I still have pain. In two weeks I am going to the ENT doctor in Ithaca who cared for me after the surgery, Rob Strominger, to explore nerve blocks. I had one back in the immediate aftermath of the surgery and it worked to alleviate the pain as long as the lidocaine was active. Although it makes that side of my face numb, just like when you go to the dentist, it does take the pain away for that period. It is like a wave of relief to have that experience, and I would like to see if that could be done routinely.
Because I did not have a stroke, nor do I have Bell's Palsy, whose effects are observable, most people do not know that I experience pain every day, from at least noon until bedtime. Those who do know I hope forget about it, or at least that is what I try to do. Distraction is a great medicine. But the truth is the nerve damage bothers me every day, only the degree varies. The neuropathic drug I take, Lyricia, has helped, but unfortunately with the notable side effect of weight gain. Alas. For that path, I see no end in sight.

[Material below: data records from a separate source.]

-- pv_equiv track=rewrite | github.com/z3z1ma/dbt-osmosis | src/dbt_osmosis/core/voice_learning.py | _detect_tone_markers
-- ===== SOURCE A (Python) =====
-- def _detect_tone_markers(descriptions: list[str]) -> dict[str, int]:
--     """Detect tone indicators in descriptions.
--
--     Args:
--         descriptions: List of description strings
--
--     Returns:
--         Dictionary mapping tone markers to counts
--     """
--     markers = {
--         "imperative": 0,  # e.g., "contains", "represents", "stores"
--         "passive": 0,  # e.g., "is used to", "contains a"
--         "concise": 0,  # short descriptions
--         "detailed": 0,  # longer descriptions with multiple clauses
--         "technical": 0,  # includes technical terms
--     }
--
--     for desc in descriptions:
--         if not desc or not desc.strip():
--             continue
--
--         words = desc.split()
--         word_count = len(words)
--
--         # Detect concise vs detailed
--         if word_count <= 5:
--             markers["concise"] += 1
--         elif word_count >= 15:
--             markers["detailed"] += 1
--
--         # Detect imperative vs passive
--         imperative_verbs = ["contains", "represents", "stores", "holds", "tracks", "records"]
--         passive_patterns = ["is used to", "is a", "contains a", "represents a"]
--
--         if any(v in desc.lower() for v in imperative_verbs):
--             markers["imperative"] += 1
--         if any(p in desc.lower() for p in passive_patterns):
--             markers["passive"] += 1
--
--         # Detect technical terms
--         tech_terms = ["id", "key", "fk", "pk", "timestamp", "json", "uuid", "integer", "varchar"]
--         if any(term in desc.lower() for term in tech_terms):
--             markers["technical"] += 1
--
--     return markers
-- ===== SOURCE B (Python) =====
-- IMPERATIVE_VERBS = ["contains", "represents", "stores", "holds", "tracks", "records"]
-- PASSIVE_PATTERNS = ["is used to", "is a", "contains a", "represents a"]
-- TECH_TERMS = ["id", "key", "fk", "pk", "timestamp", "json", "uuid", "integer", "varchar"]
--
--
-- def _detect_tone_markers(descriptions: list[str]) -> dict[str, int]:
--     def ok(d):
--         return bool(d) and bool(d.strip())
--
--     return {
--         "imperative": sum(1 for d in descriptions
--                           if ok(d) and any(v in d.lower() for v in IMPERATIVE_VERBS)),
--         "passive": sum(1 for d in descriptions
--                        if ok(d) and any(p in d.lower() for p in PASSIVE_PATTERNS)),
--         "concise": sum(1 for d in descriptions if ok(d) and len(d.split()) <= 5),
--         "detailed": sum(1 for d in descriptions if ok(d) and len(d.split()) >= 15),
--         "technical": sum(1 for d in descriptions
--                          if ok(d) and any(t in d.lower() for t in TECH_TERMS)),
--     }
-- ===== Notes on version B (the rewrite author's own statement) =====
-- stated objective: alternative
-- what changed: Replaced the single loop mutating a five-counter dict with five independent filtered-count passes (one sum per tone marker) assembled directly into the result dict.
import Mathlib
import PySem

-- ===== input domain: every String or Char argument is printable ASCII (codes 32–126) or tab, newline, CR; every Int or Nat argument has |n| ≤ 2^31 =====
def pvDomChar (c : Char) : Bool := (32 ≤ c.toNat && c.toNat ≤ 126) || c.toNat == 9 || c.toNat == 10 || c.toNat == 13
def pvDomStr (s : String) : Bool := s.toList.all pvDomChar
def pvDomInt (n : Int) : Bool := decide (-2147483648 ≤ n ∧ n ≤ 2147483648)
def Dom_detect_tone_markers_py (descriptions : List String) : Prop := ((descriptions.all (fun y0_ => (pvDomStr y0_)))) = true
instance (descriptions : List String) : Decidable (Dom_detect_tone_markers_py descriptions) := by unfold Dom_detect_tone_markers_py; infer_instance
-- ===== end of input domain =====

-- B replaces A's single loop over a five-counter dict by five independent filtered counts, one per marker (objective: alternative decomposition, same cost).

-- shared literal constants (both Pythons carry these same three lists)
def pvImperativeVerbs : List String := ["contains", "represents", "stores", "holds", "tracks", "records"]
def pvPassivePatterns : List String := ["is used to", "is a", "contains a", "represents a"]
def pvTechTerms : List String := ["id", "key", "fk", "pk", "timestamp", "json", "uuid", "integer", "varchar"]

-- ===== PORT A =====
-- the body of A's 'for desc in descriptions' loop, updating the markers dict
def pvStepA (d : PySem.Dict String Int) (desc : String) : PySem.Dict String Int :=
  if desc = "" ∨ PySem.Str.strip desc = "" then d
  else
    let wc := (PySem.Str.split₀ desc).length
    let d1 := if wc ≤ 5 then d.modify "concise" 0 (· + 1)
              else if 15 ≤ wc then d.modify "detailed" 0 (· + 1) else d
    let d2 := if pvImperativeVerbs.any (fun v => PySem.Str.isIn v (PySem.Str.lower desc)) then
                d1.modify "imperative" 0 (· + 1) else d1
    let d3 := if pvPassivePatterns.any (fun p => PySem.Str.isIn p (PySem.Str.lower desc)) then
                d2.modify "passive" 0 (· + 1) else d2
    let d4 := if pvTechTerms.any (fun t => PySem.Str.isIn t (PySem.Str.lower desc)) then
                d3.modify "technical" 0 (· + 1) else d3
    d4

def detect_tone_markers_py (descriptions : List String) : List (String × Int) :=
  (descriptions.foldl pvStepA
    (PySem.Dict.ofList [("imperative", 0), ("passive", 0), ("concise", 0), ("detailed", 0), ("technical", 0)])).items

-- ===== PORT B =====
-- Source B's 'ok(d)': non-empty and not whitespace-only
def pvOk (d : String) : Bool := decide (d ≠ "") && decide (PySem.Str.strip d ≠ "")

def detect_tone_markers_py_alt (descriptions : List String) : List (String × Int) :=
  [("imperative", (descriptions.countP (fun d => pvOk d && pvImperativeVerbs.any (fun v => PySem.Str.isIn v (PySem.Str.lower d))) : Int)),
   ("passive", (descriptions.countP (fun d => pvOk d && pvPassivePatterns.any (fun p => PySem.Str.isIn p (PySem.Str.lower d))) : Int)),
   ("concise", (descriptions.countP (fun d => pvOk d && decide ((PySem.Str.split₀ d).length ≤ 5)) : Int)),
   ("detailed", (descriptions.countP (fun d => pvOk d && decide (15 ≤ (PySem.Str.split₀ d).length)) : Int)),
   ("technical", (descriptions.countP (fun d => pvOk d && pvTechTerms.any (fun t => PySem.Str.isIn t (PySem.Str.lower d))) : Int))]

-- ===== PRECONDITION & SPEC =====
def Spec_detect_tone_markers_py (descriptions : List String) (out : List (String × Int)) : Prop := out = detect_tone_markers_py_alt descriptions
instance (descriptions : List String) (out : List (String × Int)) : Decidable (Spec_detect_tone_markers_py descriptions out) := by unfold Spec_detect_tone_markers_py; infer_instance

-- ===== CLAIM (what is proved, stated in full; the proofs are below) =====
def Claim_equal_detect_tone_markers_py : Prop := ∀ (descriptions : List String), Dom_detect_tone_markers_py descriptions → Spec_detect_tone_markers_py descriptions (detect_tone_markers_py descriptions)

-- ===== LEMMAS AND PROOFS =====

-- one loop iteration of A on the fixed-shape markers dict, phrased with B's per-field predicates
theorem pvStepA_items (a b c d e : Int) (x : String) :
    pvStepA (PySem.Dict.mk [("imperative", a), ("passive", b), ("concise", c), ("detailed", d), ("technical", e)]) x
    = PySem.Dict.mk
        [("imperative", a + (if pvOk x && pvImperativeVerbs.any (fun v => PySem.Str.isIn v (PySem.Str.lower x)) then 1 else 0)),
         ("passive", b + (if pvOk x && pvPassivePatterns.any (fun p => PySem.Str.isIn p (PySem.Str.lower x)) then 1 else 0)),
         ("concise", c + (if pvOk x && decide ((PySem.Str.split₀ x).length ≤ 5) then 1 else 0)),
         ("detailed", d + (if pvOk x && decide (15 ≤ (PySem.Str.split₀ x).length) then 1 else 0)),
         ("technical", e + (if pvOk x && pvTechTerms.any (fun t => PySem.Str.isIn t (PySem.Str.lower x)) then 1 else 0))] := by
  unfold pvStepA pvOk
  by_cases h1 : x = "" <;> by_cases h2 : PySem.Str.strip x = "" <;>
    simp [h1, h2, PySem.Dict.modify] <;> split_ifs <;>
    first
      | rfl
      | ((simp_all [PySem.Dict.insert, PySem.Dict.contains, PySem.Dict.getD, PySem.Dict.get?]) <;> omega)

-- A's whole loop from arbitrary counter values = those values plus B's counts
theorem pvLoopA (ds : List String) (a b c d e : Int) :
    (ds.foldl pvStepA (PySem.Dict.mk [("imperative", a), ("passive", b), ("concise", c), ("detailed", d), ("technical", e)])).items
    = [("imperative", a + (ds.countP (fun x => pvOk x && pvImperativeVerbs.any (fun v => PySem.Str.isIn v (PySem.Str.lower x))) : Int)),
       ("passive", b + (ds.countP (fun x => pvOk x && pvPassivePatterns.any (fun p => PySem.Str.isIn p (PySem.Str.lower x))) : Int)),
       ("concise", c + (ds.countP (fun x => pvOk x && decide ((PySem.Str.split₀ x).length ≤ 5)) : Int)),
       ("detailed", d + (ds.countP (fun x => pvOk x && decide (15 ≤ (PySem.Str.split₀ x).length)) : Int)),
       ("technical", e + (ds.countP (fun x => pvOk x && pvTechTerms.any (fun t => PySem.Str.isIn t (PySem.Str.lower x))) : Int))] := by
  induction ds generalizing a b c d e with
  | nil => simp
  | cons x t ih =>
    rw [List.foldl_cons, pvStepA_items, ih]
    simp only [List.countP_cons, List.cons.injEq, Prod.mk.injEq, and_true, true_and]
    and_intros <;> split_ifs <;> push_cast <;> ring

-- ===== VERDICT (by name: the statement is the Claim_ definition above) =====
theorem detect_tone_markers_py_spec : Claim_equal_detect_tone_markers_py := by
  intro ds _
  unfold Spec_detect_tone_markers_py detect_tone_markers_py detect_tone_markers_py_alt
  have h : PySem.Dict.ofList ([("imperative", 0), ("passive", 0), ("concise", 0), ("detailed", 0), ("technical", 0)] : List (String × Int))
      = PySem.Dict.mk [("imperative", 0), ("passive", 0), ("concise", 0), ("detailed", 0), ("technical", 0)] := by decide
  rw [h, pvLoopA]
  simp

But the amyloidosis feared at the outset over two years ago has not materialized. The Boston hematologist set two to three years, but Dr. Law does not see it and I don't feel it going that way. From our lips and hearts ... At the clinic, I did see some people very ill with the disease. Last August, one man died in the waiting room of the clinic, where I had seen him sitting only moments before I was called into an examination room. Make no mistake: this is a very serious and, when not diagnosed in time, deadly disease. It deserves enormous attention from the medical community, and many be part of a number of protein related disorders that have connections to everything from dementia to cancer. It just does not feel fair to those who endure the treatments and suffer its debilitating effects to continue a blog under this name when the worst fears of it have passed over our house.

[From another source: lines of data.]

-- pv_equiv track=rewrite | github.com/BoarQing/CS380P | project3/check.py | GetHashList
-- ===== SOURCE A (Python) =====
-- def hash(l):
--     sorted_list = sorted(l)
--     h = 1
--     for val in sorted_list:
--         new_val = val + 2
--         h = (h * new_val + new_val) % 1000
--     return h
--
-- def GetHashList(tree_list):
--     ret = {}
--     for i in range(len(tree_list)):
--         h = hash(tree_list[i])
--         if h in ret:
--             ret[h].append(i)
--         else:
--             ret[h] = [i]
--     return ret
-- ===== SOURCE B (Python) =====
-- def hash(l):
--     sorted_list = sorted(l)
--     h = 1
--     for val in sorted_list:
--         new_val = val + 2
--         h = (h * new_val + new_val) % 1000
--     return h
--
-- def GetHashList(tree_list):
--     hashes = [hash(t) for t in tree_list]
--     return {h: [i for i, x in enumerate(hashes) if x == h]
--             for h in dict.fromkeys(hashes)}
-- ===== Notes on version B (the rewrite author's own statement) =====
-- stated objective: alternative
-- what changed: Replaces the streaming if/else dict insertion with a two-phase pipeline: hash every tree once into a list, then build the result as a comprehension over the deduplicated hashes, gathering each key's indices by filtering the enumerated hash list.
import Mathlib
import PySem

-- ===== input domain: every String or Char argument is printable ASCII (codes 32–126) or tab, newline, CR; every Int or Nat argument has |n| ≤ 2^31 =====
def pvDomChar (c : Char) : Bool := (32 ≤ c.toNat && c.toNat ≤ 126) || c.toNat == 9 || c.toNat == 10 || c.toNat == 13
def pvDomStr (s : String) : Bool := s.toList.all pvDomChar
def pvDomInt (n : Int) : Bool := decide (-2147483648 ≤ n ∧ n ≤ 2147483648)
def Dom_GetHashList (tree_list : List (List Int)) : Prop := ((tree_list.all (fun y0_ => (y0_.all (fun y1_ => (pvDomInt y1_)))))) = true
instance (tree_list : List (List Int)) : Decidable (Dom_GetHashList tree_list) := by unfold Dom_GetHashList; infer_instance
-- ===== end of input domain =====

-- B replaces A's streaming if/else dict insertion by a two-phase pipeline (hash list, then a
-- comprehension over the deduplicated hashes gathering indices by filtering); alternative, not faster.


-- ===== PORT A =====
def hashA (l : List Int) : Int :=
  let sorted_list := PySem.List.sorted l (fun x => x) false
  sorted_list.foldl (fun h val =>
    let new_val := val + 2
    PySem.Int.mod (h * new_val + new_val) 1000) 1

def GetHashList (tree_list : List (List Int)) : List (Int × List Int) :=
  let ret : PySem.Dict Int (List Int) :=
    (PySem.List.pyRange 0 (PySem.List.len tree_list)).foldl
      (fun ret i =>
        let h := hashA (PySem.List.pyGetD tree_list i [])
        if ret.contains h then
          ret.insert h (ret.getD h [] ++ [i])      -- ret[h].append(i)
        else
          ret.insert h [i]) PySem.Dict.empty
  ret.items

-- ===== PORT B =====
def hashB (l : List Int) : Int :=
  let sorted_list := PySem.List.sorted l (fun x => x) false
  sorted_list.foldl (fun h val =>
    let new_val := val + 2
    PySem.Int.mod (h * new_val + new_val) 1000) 1

def GetHashList_alt (tree_list : List (List Int)) : List (Int × List Int) :=
  let hashes := tree_list.map hashB
  -- keys of dict.fromkeys(hashes) are distinct, so the comprehension's dict is this assoc list
  (PySem.List.dedup hashes).map (fun h =>
    (h, ((PySem.List.enumerate hashes).filter (fun p => p.2 == h)).map (fun p => p.1)))

-- ===== PRECONDITION & SPEC =====
def Spec_GetHashList (tree_list : List (List Int)) (out : List (Int × List Int)) : Prop := out = GetHashList_alt tree_list
instance (tree_list : List (List Int)) (out : List (Int × List Int)) : Decidable (Spec_GetHashList tree_list out) := by unfold Spec_GetHashList; infer_instance

-- ===== CLAIM (what is proved, stated in full; the proofs are below) =====
def Claim_equal_GetHashList : Prop := ∀ (tree_list : List (List Int)), Dom_GetHashList tree_list → Spec_GetHashList tree_list (GetHashList tree_list)

-- ===== LEMMAS AND PROOFS =====

-- A's loop body (if h in ret … else …) is exactly 'ret[h] = ret.get(h, []) + [i]', i.e. Dict.modify.
theorem stepA_eq_modify (d : PySem.Dict Int (List Int)) (h i : Int) :
    (if d.contains h then d.insert h (d.getD h [] ++ [i]) else d.insert h [i])
      = d.modify h [] (fun xs => xs ++ [i]) := by
  by_cases hc : d.contains h
  · simp [hc, PySem.Dict.modify]
  · simp only [Bool.not_eq_true] at hc
    simp [hc, PySem.Dict.modify, PySem.Dict.getD_of_not_contains d [] hc]

theorem enumerate_map {α β : Type} (f : α → β) (xs : List α) (s : Int) :
    PySem.List.enumerate (xs.map f) s = (PySem.List.enumerate xs s).map (fun p => (p.1, f p.2)) := by
  induction xs generalizing s with
  | nil => simp [PySem.List.enumerate_nil]
  | cons x xs ih => simp [PySem.List.enumerate_cons, ih]

theorem GetHashList_spec : Claim_equal_GetHashList := by
  intro tl _
  unfold Spec_GetHashList GetHashList GetHashList_alt
  -- rewrite A's fold over range(len) as a fold over the (hash, index) pairs
  have hpairs :
      (PySem.List.pyRange 0 (PySem.List.len tl)).foldl
        (fun ret i =>
          let h := hashA (PySem.List.pyGetD tl i [])
          if ret.contains h then ret.insert h (ret.getD h [] ++ [i]) else ret.insert h [i])
        PySem.Dict.empty
      = ((PySem.List.enumerate tl).map (fun p => (hashA p.2, p.1))).foldl
          (fun d p => d.modify p.1 [] (fun xs => xs ++ [p.2])) PySem.Dict.empty := by
    rw [PySem.List.enumerate_eq_map_pyRange tl [], List.map_map, List.foldl_map]
    refine PySem.List.foldl_congr_mem _ _ _ _ (fun d i _ => ?_)
    simpa using stepA_eq_modify d (hashA (PySem.List.pyGetD tl i [])) i
  rw [hpairs]
  set l := (PySem.List.enumerate tl).map (fun p => (hashA p.2, p.1)) with hl
  set D := l.foldl (fun d p => d.modify p.1 [] (fun xs => xs ++ [p.2])) PySem.Dict.empty with hD
  have hkeysnd : D.keys.Nodup :=
    PySem.Dict.nodup_keys_foldl_modify_key l Prod.fst [] (fun _ p xs => xs ++ [p.2])
      PySem.Dict.empty PySem.Dict.nodup_keys_empty
  have hkeys : D.keys = PySem.List.dedup (tl.map hashA) := by
    rw [hD, PySem.Dict.keys_foldl_modify_key l Prod.fst [] (fun _ p xs => xs ++ [p.2]),
      PySem.Dict.keys_empty, PySem.Set.update_nil_left, hl, List.map_map]
    simp only [PySem.List.dedup_eq_ofList]
    rw [show ((Prod.fst ∘ fun p : Int × List Int => (hashA p.2, p.1))
        = fun p : Int × List Int => hashA p.2) from rfl,
      show (fun p : Int × List Int => hashA p.2)
        = (hashA ∘ fun p : Int × List Int => p.2) from rfl,
      ← List.map_map, PySem.List.map_snd_enumerate]
  rw [PySem.Dict.items_eq_map_keys D hkeysnd [], hkeys,
    show tl.map hashB = tl.map hashA from rfl]
  apply List.map_congr_left
  intro k hk
  have hg : D.getD k [] = (l.filter (fun p => p.1 == k)).map (fun p => p.2) := by
    rw [hD]; simpa using PySem.Dict.getD_foldl_modify_append l PySem.Dict.empty k
  rw [hg, hl, enumerate_map hashA tl 0, List.filter_map, List.filter_map,
    List.map_map, List.map_map]
  simp [Function.comp_def]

So a couple of final thoughts. First, with respect to my creative writing endeavors, such as they are, in this blog, I hope that for those who seek straight medical information -- my original motivation for the blog -- they have not been too distracting. Also, a specific note related to my last entry: I was not writing about my father, but the fathers of many schoolmates. (My father, who as the owner of a restaurant drank almost all day, I saw affected by alcohol only about three times in my entire life -- it made him jolly; and while he had a hair-trigger temper in the kitchen and could be physically combative -- mostly with policemen -- he was never violent with me.) Second, for those who have followed my blog out of friendship or family love, know that I love you right back and am here for you in your time of need. Finally, having come full circle, and loving the written word, I would like to finish with a spring remembrance.
I grew up on the west side of the city of Rochester, near the canal, the railroad tracks and the airport. Some of my fondest memories revolve around those first nights of spring when we would open the windows. Up would go the main window, out would come the storm window, in would arrive the screen, and I would be allowed to go to bed with the cool -- but not cold -- air streaming into my room. Never mind that it smelled like jet fuel, or that the sounds that sung me to sleep were those of the whining plane engines on the runway. Those sounds blend together with the hours that my father and I spent on the observation deck at the airport, ice cream cones in hand, watching planes come and go, each one a minor miracle of levitation. They crest around the time I was six when my father took me on my first plane ride: a jet to Buffalo -- it took ten minutes -- and then to the zoo there, back home again, just for the sake of the ride. These memories are like postcards from heaven. If I can create for my children just a little bit of the magic that my father created for me in this life, I shall have done a good job.
God bless.
It has been almost two and a half years since the neurosurgery and two years since the first visit to the Boston Amyloid Research and Clinic Program. I have learned a great deal about protein related disorders since then and keep my eye on this dynamic area of medical research. With a confirmed case of MGUS (me a a zillion others), I will personally be sure to have the type of blood test that looks for further elevations in lambda light chain proteins, an indication for any number of disorders from amyloidosis to the statistically more likely multiple myeloma. I can be grateful for the potential head's up on that one, even if I hope the information does not pay off ever, but if ever, many, many years down the road.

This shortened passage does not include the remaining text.